E quando vamos sair da ideação para a ação, ou seja, da iniciativa para a acabativa? Em qual velocidade vocês imaginam rodar o projeto?

Aí entra a questão de cultura e de mudança de pensamento. Qual é o estágio que estamos? Hoje estamos em busca de um local para o centro de inovação. Entendemos que as entregas do Habit serão mudança de cultura, educação, capacitação, conexão e tudo o mais, mas precisamos estabelecer um local e para isso foi criado o GT de Infraestrutura. Elencamos cerca de 15 atributos que o espaço ideal precisa ter, submetemos em torno de 25 estruturas a esses requisitos e ficamos com três edificações. Agora estamos trabalhando o engajamento. Um centro de inovação precisa que todos os atores estejam engajados e compreendam esse movimento. Então o dono do prédio, o investidor imobiliário e a comunidade precisam entender o movimento. Estamos no momento de passar a ideia sobre como o centro de inovação vai funcionar e em paralelo temos o GT de Cultura e Educação trabalhando alguns eventos para que isso aconteça. Mas datas não temos ainda para passar. Avançamos bastante, até pouco tempo tínhamos um único prédio que estava dentro dos requisitos, mas que exigia um investimento alto. Agora temos outros prédios com viabilidade, que oferecem a possibilidade de começar com tamanho mais reduzido e ampliar no futuro. Isso requer um investimento menor, o que deve dar mais celeridade para a materialização da estrutura física. Precisamos de um local amplo, com facilidade de acesso e de estacionamento, que possa receber uma arena e dê uma visão de impacto.

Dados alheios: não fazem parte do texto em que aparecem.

-- pv_equiv track=rewrite | github.com/noureddined/AdventOfCode2017 | day9/day9-1.py | maxDepth
-- ===== SOURCE A (Python) =====
-- def maxDepth(S):
--     current_max = 0
--     max = 0
--     boek = {}
--
--     # Traverse the input string
--     for i in range(len(S)):
--         if S[i] == '{':
--             current_max += 1
--             max = current_max
--             if max in boek:
--                 count = boek[max] + 1
--                 boek[max] = count
--             else:
--                 count = 1
--                 boek[max] = count
--
--         elif S[i] == '}':
--           current_max -= 1
--
--     #check for unbalanced string
--     if current_max != 0:
--         return -1
--
--     som = 0
--     for x in boek:
--         depth = x
--         aantal = boek[x]
--         totaal = depth * aantal
--         som += totaal
--     return som
-- ===== SOURCE B (Python) =====
-- def maxDepth(S):
--     current = 0
--     som = 0
--     for c in S:
--         if c == '{':
--             current += 1
--             som += current
--         elif c == '}':
--             current -= 1
--     if current != 0:
--         return -1
--     return som
-- ===== Notes on version B (the rewrite author's own statement) =====
-- stated objective: simpler
-- what changed: Replaced the build-a-depth-histogram-dict-then-second-loop-reduce structure with one pass that adds the running brace depth to an accumulator at each opening brace.
import Mathlib
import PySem

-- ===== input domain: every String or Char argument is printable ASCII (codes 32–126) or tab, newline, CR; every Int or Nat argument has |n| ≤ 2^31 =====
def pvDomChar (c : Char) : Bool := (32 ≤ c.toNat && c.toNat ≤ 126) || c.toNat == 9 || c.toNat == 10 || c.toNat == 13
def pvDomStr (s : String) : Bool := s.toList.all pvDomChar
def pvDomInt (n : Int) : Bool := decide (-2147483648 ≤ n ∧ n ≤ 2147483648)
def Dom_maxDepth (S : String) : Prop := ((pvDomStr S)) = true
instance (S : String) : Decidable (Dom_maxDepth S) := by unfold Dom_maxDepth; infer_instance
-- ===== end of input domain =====

-- B drops A's depth-histogram dict and second reducing loop: one pass adds the
-- running brace depth at each '{'.  Objective: simpler (no dict, no second loop).

-- ===== PORT A =====
-- the body of A's first loop, on state (current_max, max, boek)
def maxDepthStepA (st : Int × Int × PySem.Dict Int Int) (c : Char) :
    Int × Int × PySem.Dict Int Int :=
  let current := st.1
  let mx := st.2.1
  let boek := st.2.2
  if c = '{' then
    let current := current + 1
    let mx := current
    if boek.contains mx then
      (current, mx, boek.insert mx (boek.getD mx 0 + 1))
    else
      (current, mx, boek.insert mx 1)
  else if c = '}' then
    (current - 1, mx, boek)
  else
    st

-- the code after A's first loop: the unbalanced check, then 'for x in boek: som += x*boek[x]'
-- (x ∈ boek, so boek[x] never raises: ported as getD x 0)
def maxDepthFinishA (st : Int × Int × PySem.Dict Int Int) : Int :=
  if st.1 ≠ 0 then -1
  else st.2.2.keys.foldl (fun som x => som + x * st.2.2.getD x 0) 0

def maxDepth (S : String) : Int :=
  -- for i in range(len(S)): … S[i] …  (index always in range)
  maxDepthFinishA ((PySem.List.pyRange 0 (PySem.Str.len S) 1).foldl
    (fun st i => maxDepthStepA st (PySem.List.pyGetD S.toList i ' '))
    (0, 0, PySem.Dict.empty))

-- ===== PORT B =====
-- B's loop body, on state (current, som)
def maxDepthStepB (p : Int × Int) (c : Char) : Int × Int :=
  if c = '{' then (p.1 + 1, p.2 + (p.1 + 1))
  else if c = '}' then (p.1 - 1, p.2)
  else p

def maxDepth_alt (S : String) : Int :=
  if (S.toList.foldl maxDepthStepB (0, 0)).1 ≠ 0 then -1
  else (S.toList.foldl maxDepthStepB (0, 0)).2

-- ===== PRECONDITION & SPEC =====
def Spec_maxDepth (S : String) (out : Int) : Prop := out = maxDepth_alt S
instance (S : String) (out : Int) : Decidable (Spec_maxDepth S out) := by unfold Spec_maxDepth; infer_instance

-- ===== CLAIM (what is proved, stated in full; the proofs are below) =====
def Claim_equal_maxDepth : Prop := ∀ (S : String), Dom_maxDepth S → Spec_maxDepth S (maxDepth S)

-- ===== LEMMAS AND PROOFS =====

-- sum of key*value over a dict's items
def pvSumItems (d : PySem.Dict Int Int) : Int :=
  (d.items.map (fun p => p.1 * p.2)).sum

-- replacing the (unique) entry with key k, of value v, by (k, v+1) adds k to the item sum
lemma pv_sum_replace (l : List (Int × Int)) (k v : Int)
    (hnd : (l.map Prod.fst).Nodup)
    (hget : (PySem.Dict.mk l).get? k = some v) :
    ((l.map (fun p => if p.1 == k then (k, v + 1) else p)).map (fun p => p.1 * p.2)).sum
      = (l.map (fun p => p.1 * p.2)).sum + k := by
  induction l with
  | nil => simp [PySem.Dict.get?] at hget
  | cons a t ih =>
    rw [PySem.Dict.get?_mk_cons] at hget
    simp only [List.map_cons, List.nodup_cons] at hnd
    by_cases hk : a.1 = k
    · have hv : a.2 = v := by simpa [hk] using hget
      have ht : t.map (fun p => if p.1 == k then (k, v + 1) else p) = t := by
        rw [show t.map (fun p => if p.1 == k then (k, v + 1) else p) = t.map id from
          List.map_congr_left ?_, List.map_id]
        intro p hp
        have hpk : p.1 ≠ k := by
          intro h
          exact hnd.1 (by rw [hk, ← h]; exact List.mem_map_of_mem hp)
        simp [hpk]
      simp only [List.map_cons, List.sum_cons, ht, hk, hv, beq_self_eq_true, if_pos]
      ring
    · have hba : (a.1 == k) = false := by simp [hk]
      simp only [hba] at hget
      simp only [hba, Bool.false_eq_true, if_false, List.map_cons, List.sum_cons]
      rw [ih hnd.2 hget]
      ring

lemma pv_sumItems_insert (d : PySem.Dict Int Int) (k : Int)
    (hnd : d.keys.Nodup) :
    pvSumItems (d.insert k (d.getD k 0 + 1)) = pvSumItems d + k := by
  by_cases hc : d.contains k
  · rw [pvSumItems, PySem.Dict.items_insert_of_contains d _ hc]
    have h1 : (d.get? k).isSome := by rw [← PySem.Dict.contains_eq_isSome_get?]; exact hc
    obtain ⟨v, hv⟩ := Option.isSome_iff_exists.mp h1
    have hsome : d.get? k = some (d.getD k 0) := by
      rw [PySem.Dict.getD_eq_get?_getD, hv]; rfl
    exact pv_sum_replace d.items k (d.getD k 0)
      (by simpa [PySem.Dict.keys] using hnd) (by cases d; exact hsome)
  · have hc' : d.contains k = false := by simpa using hc
    rw [pvSumItems, PySem.Dict.items_insert_of_not_contains d _ hc',
        PySem.Dict.getD_of_not_contains d 0 hc']
    simp [pvSumItems]

-- the two '{'-branches of A are one and the same counter update
lemma pv_stepA_open (st : Int × Int × PySem.Dict Int Int) :
    maxDepthStepA st '{'
      = (st.1 + 1, st.1 + 1, st.2.2.insert (st.1 + 1) (st.2.2.getD (st.1 + 1) 0 + 1)) := by
  unfold maxDepthStepA
  by_cases hc : st.2.2.contains (st.1 + 1)
  · simp [hc]
  · have hc' : st.2.2.contains (st.1 + 1) = false := by simpa using hc
    rw [PySem.Dict.getD_of_not_contains st.2.2 0 hc']
    simp [hc']

-- main loop invariant: A's (current, boek) tracks B's (current, som)
lemma pv_loop_inv (cs : List Char) (cur mx som : Int) (d : PySem.Dict Int Int)
    (hnd : d.keys.Nodup) (hsum : pvSumItems d = som) :
    (cs.foldl maxDepthStepA (cur, mx, d)).1 = (cs.foldl maxDepthStepB (cur, som)).1 ∧
    (cs.foldl maxDepthStepA (cur, mx, d)).2.2.keys.Nodup ∧
    pvSumItems (cs.foldl maxDepthStepA (cur, mx, d)).2.2 = (cs.foldl maxDepthStepB (cur, som)).2 := by
  induction cs generalizing cur mx som d with
  | nil => exact ⟨rfl, hnd, hsum⟩
  | cons c t ih =>
    by_cases h1 : c = '{'
    · subst h1
      simp only [List.foldl_cons, pv_stepA_open, maxDepthStepB]
      exact ih (cur + 1) (cur + 1) (som + (cur + 1)) _
        (PySem.Dict.nodup_keys_insert _ _ _ hnd)
        (by rw [pv_sumItems_insert d (cur + 1) hnd, hsum])
    · by_cases h2 : c = '}'
      · subst h2
        simp only [List.foldl_cons, maxDepthStepA, maxDepthStepB, if_neg h1]
        exact ih (cur - 1) mx som d hnd hsum
      · simp only [List.foldl_cons, maxDepthStepA, maxDepthStepB, if_neg h1, if_neg h2]
        exact ih cur mx som d hnd hsum

-- foldl-accumulate is the sum of the mapped list
lemma pv_foldl_sum (l : List Int) (f : Int → Int) (s0 : Int) :
    l.foldl (fun s x => s + f x) s0 = s0 + (l.map f).sum := by
  induction l generalizing s0 with
  | nil => simp
  | cons a t ih => simp [List.foldl_cons, ih (s0 + f a)]; ring

-- A's second loop computes pvSumItems, given nodup keys
lemma pv_keys_foldl (d : PySem.Dict Int Int) (hnd : d.keys.Nodup) :
    d.keys.foldl (fun som x => som + x * d.getD x 0) 0 = pvSumItems d := by
  rw [pv_foldl_sum, pvSumItems, PySem.Dict.items_eq_map_keys d hnd 0, List.map_map]
  simp only [zero_add]
  rfl

-- ===== VERDICT (by name: the statement is the Claim_ definition above) =====
theorem maxDepth_spec : Claim_equal_maxDepth := by
  intro S _
  unfold Spec_maxDepth maxDepth maxDepth_alt
  rw [PySem.Str.len_eq,
      PySem.List.foldl_pyRange_zero_pyGetD' S.toList ' ' maxDepthStepA (0, 0, PySem.Dict.empty)]
  obtain ⟨h1, hnd, h3⟩ := pv_loop_inv S.toList 0 0 0 PySem.Dict.empty
    PySem.Dict.nodup_keys_empty (by rfl)
  unfold maxDepthFinishA
  rw [h1]
  split_ifs with h
  · rfl
  · rw [pv_keys_foldl _ hnd, h3]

De que forma a comunidade pode se envolver e participar do projeto do Habit?

No momento que tiver a materialização do centro, estaremos receptivos. Ou seja, todos que quiserem participar teremos eventos abertos ao público. Enquanto isso, iremos promover eventos de construção desse modelo, mostrando que as empresas e as pessoas precisam inovar.

Que dicas você deixa para quem pretende empreender com inovação?

Empreender, por natureza, exige resiliência, jogo de cintura, probabilidade de erro e resposta rápida ao erro. Existem alguns modelos hoje, como gestão ágil, prototipagem rápida, design thinking. Antes de empreender é necessário fazer um estudo para verificar a viabilidade do investimento. Isso serve para qualquer negócio, mas as maiores inovações que vemos acontecendo hoje são no modelo de negócio, ou seja, o restaurante que tem algo diferente. A tecnologia entra para tornar a velocidade de implantação e de sucesso do negócio mais rápida, ou seja, ela vai se tornar meio, e não mais produto final. A formação de mão de obra também é importante. Precisamos incutir nessa nova geração, desde o ensino fundamental, uma forma de entender a tecnologia. Estou falando de matemática básica, raciocínio lógico, robótica, lógica de programação. Tem estudos que assustam mostrando que teremos um apagão de mão de obra qualificada.